Importance de l'expérience

   Coyote et Corbeau m'ont appris qu'un enseignement qui compte, qui prend racine, c'est un enseignement qui s'appuie sur l'expérience personnelle des élèves. Expérience vécue qu'ils mettent en commun, ou expérience qu'ils développent en classe en manipulant des objets, ou en travaillant sur des projets. Le cheminement entre modèle personnel du monde et acceptation du modèle présenté par l'enseignant ne se fait pas par la force, ni par le dogme, ce qui engendreraient une réaction de rejet, mais en douceur, comme un accompagnement : « Be the guide on the side, not the sage on the stage. »1 L'enseignante n'est plus le centre névralgique ; elle cherche à se dissoudre dans le continuum de la communauté. Pour éviter les chahuts, elle cultive une culture du respect et s'assure que les élèves sont en permanence impliqué(e)s dans des activités qui demandent toute leur attention. Tous les travaux de groupe sont notés ou présentés en public.

Qualités

   La généralisation gomme les qualités. Le mot « chaise » n'évoque pas la variété, la créativité et la beauté que l'on trouve dans un musée des arts décoratifs. De même, le symbole P (pression) ne suffit pas à raconter toutes les histoires du monde où il est impliqué : cachalot qui descend vers les abysses des fosses de l'Atlantique, mal de tête, gonflage de pneus, cohésion du soleil, volcans. Il ne s'agit pas de rejeter la généralisation, elle a sa place et son utilité, mais d'avoir conscience de ses limites et de voir qu'elle nous abstrait du monde vécu. 
   Vandana Shiva, ancienne physicienne et éco-activiste indienne, a fait une très beau discours sur le PIB : la manière dont nous sacralisons ce nombre efface les réalités qu'il sous-tend. Par exemple, une personne qui tombe malade fait augmenter le PIB, puisqu'elle a besoin de services, mais un fermier qui produit ses propres semences et nourrit sa famille n'y contribue pas.

   Aristote s'intéressait aux qualités, aux catégories, ce qui ne l'amena pas bien loin en physique. La révolution scientifique de la Renaissance changea de cap : Kepler, Galilée, Newton et Descartes réalisèrent l'importance de mesurer des quantités pour faire de la science. Pour Galilée, tout quantité qui ne peut pas être mesurée est subjective. Pour eux, la science doit s'écarter du bon sens, et les mathématiques sont le langage dans lequel sont encryptés les secrets de la nature.

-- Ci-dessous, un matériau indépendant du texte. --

-- pv_equiv track=rewrite | github.com/priyaranjankumar/code_analyser | visualization/architecture.py | _get_complexity_distribution
-- ===== SOURCE A (Python) =====
-- from typing import Dict, List, Any, Optional
--
-- def _get_complexity_distribution(complexity_dict: Dict[str, int]) -> Dict[str, int]:
--     """Get distribution of complexity levels"""
--     distribution = {'low': 0, 'medium': 0, 'high': 0, 'very_high': 0}
--
--     for complexity in complexity_dict.values():
--         if complexity <= 5:
--             distribution['low'] += 1
--         elif complexity <= 10:
--             distribution['medium'] += 1
--         elif complexity <= 20:
--             distribution['high'] += 1
--         else:
--             distribution['very_high'] += 1
--
--     return distribution
-- ===== SOURCE B (Python) =====
-- def _get_complexity_distribution(complexity_dict):
--     """Get distribution of complexity levels via cumulative threshold counts."""
--     vals = list(complexity_dict.values())
--     c5 = sum(1 for v in vals if v <= 5)
--     c10 = sum(1 for v in vals if v <= 10)
--     c20 = sum(1 for v in vals if v <= 20)
--     return {'low': c5, 'medium': c10 - c5, 'high': c20 - c10, 'very_high': len(vals) - c20}
-- ===== Notes on version B (the rewrite author's own statement) =====
-- stated objective: alternative
-- what changed: Replaces the per-element if/elif cascade updating a mutable counter dict by three cumulative threshold counts (count of values <= 5, <= 10, <= 20) whose differences give the four buckets, built into the result dict at the end.
import Mathlib
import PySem

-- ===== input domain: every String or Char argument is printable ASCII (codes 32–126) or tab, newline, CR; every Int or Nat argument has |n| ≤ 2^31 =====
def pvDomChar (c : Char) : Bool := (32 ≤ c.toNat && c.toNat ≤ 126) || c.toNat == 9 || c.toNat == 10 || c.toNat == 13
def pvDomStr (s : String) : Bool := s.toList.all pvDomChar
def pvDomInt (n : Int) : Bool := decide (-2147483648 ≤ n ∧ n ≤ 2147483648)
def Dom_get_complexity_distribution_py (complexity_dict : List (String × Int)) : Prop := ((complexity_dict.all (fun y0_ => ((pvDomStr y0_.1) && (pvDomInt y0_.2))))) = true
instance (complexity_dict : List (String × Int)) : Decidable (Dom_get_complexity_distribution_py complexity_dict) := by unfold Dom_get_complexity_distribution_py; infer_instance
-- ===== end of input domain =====

-- B replaces A's per-element if/elif counter-dict update by three cumulative threshold
-- counts whose differences give the four buckets (alternative decomposition, same O(n) cost).
-- ===== PORT A =====
-- Literal port of A: a counter dict pre-seeded with the four levels, updated by an if/elif cascade.
def get_complexity_distribution_py (complexity_dict : List (String × Int)) : List (String × Int) :=
  let distribution : PySem.Dict String Int :=
    PySem.Dict.ofList [("low", 0), ("medium", 0), ("high", 0), ("very_high", 0)]
  let distribution :=
    (complexity_dict.map (·.2)).foldl (fun d complexity =>
      if complexity ≤ 5 then d.insert "low" (d.getD "low" 0 + 1)
      else if complexity ≤ 10 then d.insert "medium" (d.getD "medium" 0 + 1)
      else if complexity ≤ 20 then d.insert "high" (d.getD "high" 0 + 1)
      else d.insert "very_high" (d.getD "very_high" 0 + 1)) distribution
  distribution.items

-- ===== PORT B =====
-- Port of B: three cumulative threshold counts; bucket sizes are their differences.
def get_complexity_distribution_py_alt (complexity_dict : List (String × Int)) : List (String × Int) :=
  let vals := complexity_dict.map (·.2)
  let c5 : Int := vals.countP (fun v => v ≤ 5)
  let c10 : Int := vals.countP (fun v => v ≤ 10)
  let c20 : Int := vals.countP (fun v => v ≤ 20)
  [("low", c5), ("medium", c10 - c5), ("high", c20 - c10), ("very_high", (vals.length : Int) - c20)]

-- ===== PRECONDITION & SPEC =====
def Spec_get_complexity_distribution_py (complexity_dict : List (String × Int)) (out : List (String × Int)) : Prop := out = get_complexity_distribution_py_alt complexity_dict
instance (complexity_dict : List (String × Int)) (out : List (String × Int)) : Decidable (Spec_get_complexity_distribution_py complexity_dict out) := by unfold Spec_get_complexity_distribution_py; infer_instance

-- ===== CLAIM (what is proved, stated in full; the proofs are below) =====
def Claim_equal_get_complexity_distribution_py : Prop := ∀ (complexity_dict : List (String × Int)), Dom_get_complexity_distribution_py complexity_dict → Spec_get_complexity_distribution_py complexity_dict (get_complexity_distribution_py complexity_dict)

-- ===== LEMMAS AND PROOFS =====

lemma fold_eval (vs : List Int) (a b c d : Int) :
    vs.foldl (fun d complexity =>
      if complexity ≤ 5 then d.insert "low" (d.getD "low" 0 + 1)
      else if complexity ≤ 10 then d.insert "medium" (d.getD "medium" 0 + 1)
      else if complexity ≤ 20 then d.insert "high" (d.getD "high" 0 + 1)
      else d.insert "very_high" (d.getD "very_high" 0 + 1))
      (PySem.Dict.mk [("low", a), ("medium", b), ("high", c), ("very_high", d)])
    = PySem.Dict.mk [("low", a + (vs.countP (fun v => v ≤ 5) : Int)),
        ("medium", b + ((vs.countP (fun v => v ≤ 10) : Int) - (vs.countP (fun v => v ≤ 5) : Int))),
        ("high", c + ((vs.countP (fun v => v ≤ 20) : Int) - (vs.countP (fun v => v ≤ 10) : Int))),
        ("very_high", d + ((vs.length : Int) - (vs.countP (fun v => v ≤ 20) : Int)))] := by
  induction vs generalizing a b c d with
  | nil => simp
  | cons v vs ih =>
    simp only [List.foldl_cons, List.countP_cons, List.length_cons]
    by_cases h5 : v ≤ 5
    · have h10 : v ≤ 10 := by omega
      have h20 : v ≤ 20 := by omega
      simp only [if_pos h5]
      rw [show (PySem.Dict.mk [("low", a), ("medium", b), ("high", c), ("very_high", d)]).insert
          "low" ((PySem.Dict.mk [("low", a), ("medium", b), ("high", c), ("very_high", d)]).getD "low" 0 + 1)
          = PySem.Dict.mk [("low", a + 1), ("medium", b), ("high", c), ("very_high", d)] from by rfl, ih]
      simp only [h5, h10, h20, decide_true]
      push_cast
      refine congrArg _ ?_
      norm_num; omega
    · by_cases h10 : v ≤ 10
      · have h20 : v ≤ 20 := by omega
        simp only [if_neg h5, if_pos h10]
        rw [show (PySem.Dict.mk [("low", a), ("medium", b), ("high", c), ("very_high", d)]).insert
            "medium" ((PySem.Dict.mk [("low", a), ("medium", b), ("high", c), ("very_high", d)]).getD "medium" 0 + 1)
            = PySem.Dict.mk [("low", a), ("medium", b + 1), ("high", c), ("very_high", d)] from by rfl, ih]
        simp only [h5, h10, h20, decide_true, decide_false]
        push_cast
        refine congrArg _ ?_
        norm_num; omega
      · by_cases h20 : v ≤ 20
        · simp only [if_neg h5, if_neg h10, if_pos h20]
          rw [show (PySem.Dict.mk [("low", a), ("medium", b), ("high", c), ("very_high", d)]).insert
              "high" ((PySem.Dict.mk [("low", a), ("medium", b), ("high", c), ("very_high", d)]).getD "high" 0 + 1)
              = PySem.Dict.mk [("low", a), ("medium", b), ("high", c + 1), ("very_high", d)] from by rfl, ih]
          simp only [h5, h10, h20, decide_true, decide_false]
          push_cast
          refine congrArg _ ?_
          norm_num; omega
        · simp only [if_neg h5, if_neg h10, if_neg h20]
          rw [show (PySem.Dict.mk [("low", a), ("medium", b), ("high", c), ("very_high", d)]).insert
              "very_high" ((PySem.Dict.mk [("low", a), ("medium", b), ("high", c), ("very_high", d)]).getD "very_high" 0 + 1)
              = PySem.Dict.mk [("low", a), ("medium", b), ("high", c), ("very_high", d + 1)] from by rfl, ih]
          simp only [h5, h10, h20, decide_false]
          push_cast
          refine congrArg _ ?_
          norm_num; omega

-- ===== VERDICT (by name: the statement is the Claim_ definition above) =====
theorem get_complexity_distribution_py_spec : Claim_equal_get_complexity_distribution_py := by
  intro cd _
  show get_complexity_distribution_py cd = get_complexity_distribution_py_alt cd
  unfold get_complexity_distribution_py get_complexity_distribution_py_alt
  dsimp only
  rw [show PySem.Dict.ofList [("low", (0:Int)), ("medium", 0), ("high", 0), ("very_high", 0)]
      = PySem.Dict.mk [("low", 0), ("medium", 0), ("high", 0), ("very_high", 0)] from by rfl]
  rw [fold_eval]
  simp [PySem.Dict.items]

Pourtant, s'affranchir de nos sens est un leurre, nous ne pouvons fonctionner sans eux: Galilée mettait l'oeil à sa lunette et dessinait les montagnes de la Lune à la main, Kepler et Newton n'auraient pas pu inventer de nouveaux télescopes sans le regard et le toucher. Nous sommes des êtres de chair, nous utilisons notre expérience sensorielle du monde pour donner du sens à tout ce qui nous entoure.

Un acte collectif

   Apprendre les sciences, c'est intégrer une communauté de praticiens. Apprendre leur langage, se familiariser avec leurs non-dits, s'intégrer dans leurs pratiques. Voir le monde depuis le même angle de vue, définir les mêmes priorités.
   
   Pendant des siècles, le professeur s'est tenu sur l'estrade pour lire un livre. En anglais, on dit encore de nos jours qu'il fait une « lecture ». Cette tradition remonte à une époque où peu de gens savaient lire et où les livres étaient rares. Depuis les années 1990, de nombreuses recherches ont montré que les élèves qui suivent des cours magistraux développent une faible compréhension des concepts. A l'époque du multimédia, cette méthode apparaît de plus en plus comme désuète.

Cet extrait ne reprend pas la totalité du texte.